-- pv_equiv track=rewrite | github.com/epn-vespa/FacilityList | src/utils/acronymous.py | del_numbers
-- ===== SOURCE A (Python) =====
-- def del_numbers(acronym: str) -> str:
--     """
--     Get a version of the acronym with multiplied letters (ex: DA2I => DAII)
--     """
--     number = 0
--     res = ""
--     for letter in acronym:
--         if letter.isnumeric():
--             number = number * 10 + int(letter)
--         elif letter.isalpha():
--             if number > 0 and number < 10:
--                 res += letter * number
--             elif number >= 10:
--                 res += str(number) + letter
--             else:
--                 res += letter
--             number = 0
--         else:
--             number = 0
--             res += letter
--     return res
-- ===== SOURCE B (Python) =====
-- def del_numbers(acronym: str) -> str:
--     """
--     Tokenize-then-expand: group the string into maximal digit runs and single
--     other chars, then expand each digit run onto the following letter (if any).
--     """
--     out = []
--     i, n = 0, len(acronym)
--     while i < n:
--         if acronym[i].isnumeric():
--             j = i
--             while j < n and acronym[j].isnumeric():
--                 j += 1
--             # value of the run, per-char as in the original semantics
--             num = 0
--             for d in acronym[i:j]:
--                 num = num * 10 + int(d)
--             if j < n and acronym[j].isalpha():
--                 letter = acronym[j]
--                 if 0 < num < 10:
--                     out.append(letter * num)
--                 elif num >= 10:
--                     out.append(str(num) + letter)
--                 else:
--                     out.append(letter)
--                 j += 1
--             # a digit run not followed by a letter is dropped
--             i = j
--         else:
--             out.append(acronym[i])
--             i += 1
--     return "".join(out)
-- ===== Notes on version B (the rewrite author's own statement) =====
-- stated objective: alternative
-- what changed: Replaced the incremental state-machine scanner (carrying a pending number across every iteration) by a tokenize-then-expand pass: maximal digit runs are grouped first and each run is applied to the single following letter, everything else is copied verbatim.
import Mathlib
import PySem

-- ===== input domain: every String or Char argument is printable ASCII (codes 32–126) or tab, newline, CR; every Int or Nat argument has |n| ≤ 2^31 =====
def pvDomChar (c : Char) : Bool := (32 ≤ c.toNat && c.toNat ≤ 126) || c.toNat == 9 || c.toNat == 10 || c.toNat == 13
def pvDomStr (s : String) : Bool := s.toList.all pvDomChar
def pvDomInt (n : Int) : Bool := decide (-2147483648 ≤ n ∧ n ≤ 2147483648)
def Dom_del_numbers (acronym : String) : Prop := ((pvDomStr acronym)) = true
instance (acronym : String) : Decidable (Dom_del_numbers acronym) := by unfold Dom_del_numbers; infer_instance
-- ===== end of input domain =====

-- B re-implements the incremental scanner as a tokenize-then-expand pass (same return values; objective: alternative/idiomatic).

-- shared char-level predicates: Python's c.isnumeric()/c.isalpha() on the ASCII domain
def pyIsNum (c : Char) : Bool := PySem.Chars.strIsdigit [c]
def pyIsAlpha (c : Char) : Bool := PySem.Chars.strIsalpha [c]
-- int(c) for an ASCII digit char
def digVal (c : Char) : Int := (c.toNat : Int) - 48

-- ===== PORT A =====
-- A's single loop over the characters with state (number, res)
def delA_loop : List Char → Int → List Char → List Char
  | [], _, res => res
  | c :: rest, number, res =>
    if pyIsNum c then
      delA_loop rest (number * 10 + digVal c) res
    else if pyIsAlpha c then
      delA_loop rest 0
        (if number > 0 ∧ number < 10 then res ++ List.replicate number.toNat c
         else if number ≥ 10 then res ++ PySem.Int.toChars number ++ [c]
         else res ++ [c])
    else
      delA_loop rest 0 (res ++ [c])

def del_numbers (acronym : String) : String :=
  String.ofList (delA_loop acronym.toList 0 [])

-- ===== PORT B =====
-- num = 0; for d in run: num = num*10 + int(d)
def runVal (ds : List Char) : Int := ds.foldl (fun a d => a * 10 + digVal d) 0

-- B: group a maximal digit run, apply it to the following letter (if any), else copy
def delB : List Char → List Char
  | [] => []
  | c :: rest =>
    if pyIsNum c then
      let ds := (c :: rest).takeWhile pyIsNum
      let num := runVal ds
      match hdw : rest.dropWhile pyIsNum with
      | [] => []
      | a :: tl =>
        if pyIsAlpha a then
          (if 0 < num ∧ num < 10 then List.replicate num.toNat a
           else if num ≥ 10 then PySem.Int.toChars num ++ [a]
           else [a]) ++ delB tl
        else a :: delB tl
    else
      c :: delB rest
termination_by l => l.length
decreasing_by
  · have h1 : (rest.dropWhile pyIsNum).length ≤ rest.length := rest.length_dropWhile_le pyIsNum
    rw [hdw] at h1; simp at h1 ⊢; omega
  · have h1 : (rest.dropWhile pyIsNum).length ≤ rest.length := rest.length_dropWhile_le pyIsNum
    rw [hdw] at h1; simp at h1 ⊢; omega
  · simp

def del_numbers_alt (acronym : String) : String :=
  String.ofList (delB acronym.toList)

-- ===== PRECONDITION & SPEC =====
def Spec_del_numbers (acronym : String) (out : String) : Prop := out = del_numbers_alt acronym
instance (acronym : String) (out : String) : Decidable (Spec_del_numbers acronym out) := by unfold Spec_del_numbers; infer_instance

-- ===== CLAIM (what is proved, stated in full; the proofs are below) =====
def Claim_equal_del_numbers : Prop := ∀ (acronym : String), Dom_del_numbers acronym → Spec_del_numbers acronym (del_numbers acronym)

-- ===== LEMMAS AND PROOFS =====

-- A's loop with a pending number n: it swallows the digit run, then emits on the next char
theorem delA_run (l : List Char) : ∀ (n : Int) (res : List Char),
    delA_loop l n res =
      match l.dropWhile pyIsNum with
      | [] => res
      | a :: tl =>
        let n' := (l.takeWhile pyIsNum).foldl (fun a d => a * 10 + digVal d) n
        if pyIsAlpha a then
          delA_loop tl 0
            (if n' > 0 ∧ n' < 10 then res ++ List.replicate n'.toNat a
             else if n' ≥ 10 then res ++ PySem.Int.toChars n' ++ [a]
             else res ++ [a])
        else delA_loop tl 0 (res ++ [a]) := by
  induction l with
  | nil => intro n res; simp [delA_loop]
  | cons c rest ih =>
    intro n res
    by_cases hc : pyIsNum c = true
    · simp only [delA_loop, hc, if_pos, List.dropWhile_cons, List.takeWhile_cons, List.foldl_cons]
      exact ih (n * 10 + digVal c) res
    · simp only [delA_loop, List.dropWhile_cons, List.takeWhile_cons, hc]
      by_cases ha : pyIsAlpha c = true <;> simp [ha]

-- main invariant: A's loop with number = 0 appends exactly delB
theorem delA_eq_delB (l : List Char) : ∀ (res : List Char),
    delA_loop l 0 res = res ++ delB l := by
  induction hL : l.length using Nat.strong_induction_on generalizing l with
  | _ N ih =>
  intro res
  match l with
  | [] => simp [delA_loop, delB]
  | c :: rest =>
    by_cases hc : pyIsNum c = true
    · rw [delA_run, delB]
      simp only [hc, if_pos, List.dropWhile_cons, List.takeWhile_cons, List.foldl_cons,
        Int.zero_mul, Int.zero_add]
      have hlen : (rest.dropWhile pyIsNum).length ≤ rest.length :=
        rest.length_dropWhile_le pyIsNum
      match hdrop : rest.dropWhile pyIsNum with
      | [] => simp
      | a :: tl =>
        rw [hdrop] at hlen
        have htl : tl.length < N := by subst hL; simp at hlen ⊢; omega
        by_cases ha : pyIsAlpha a = true
        · simp only [ha, if_pos, runVal, List.foldl_cons, Int.zero_mul, Int.zero_add]
          rw [ih tl.length htl tl rfl]
          split_ifs <;> simp
        · simp only [ha, if_neg, Bool.not_eq_true]
          rw [ih tl.length htl tl rfl]
          simp
    · have hrest : rest.length < N := by subst hL; simp
      rw [delB]
      simp only [hc]
      by_cases ha : pyIsAlpha c = true
      · simp only [delA_loop, hc, ha, if_pos]
        rw [ih rest.length hrest rest rfl]
        simp
      · have hi := ih rest.length hrest rest rfl (res ++ [c])
        simp [delA_loop, hc, ha, hi]

-- ===== VERDICT (by name: the statement is the Claim_ definition above) =====
theorem del_numbers_spec : Claim_equal_del_numbers := by
  intro acronym _
  unfold Spec_del_numbers del_numbers del_numbers_alt
  rw [delA_eq_delB]
  simp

········

**TASK TO COMPLETE:** Please give the number of lines in the entries that contain the word "toChars", and nothing besides it.

**OUTPUT FOR THIS TASK:** 3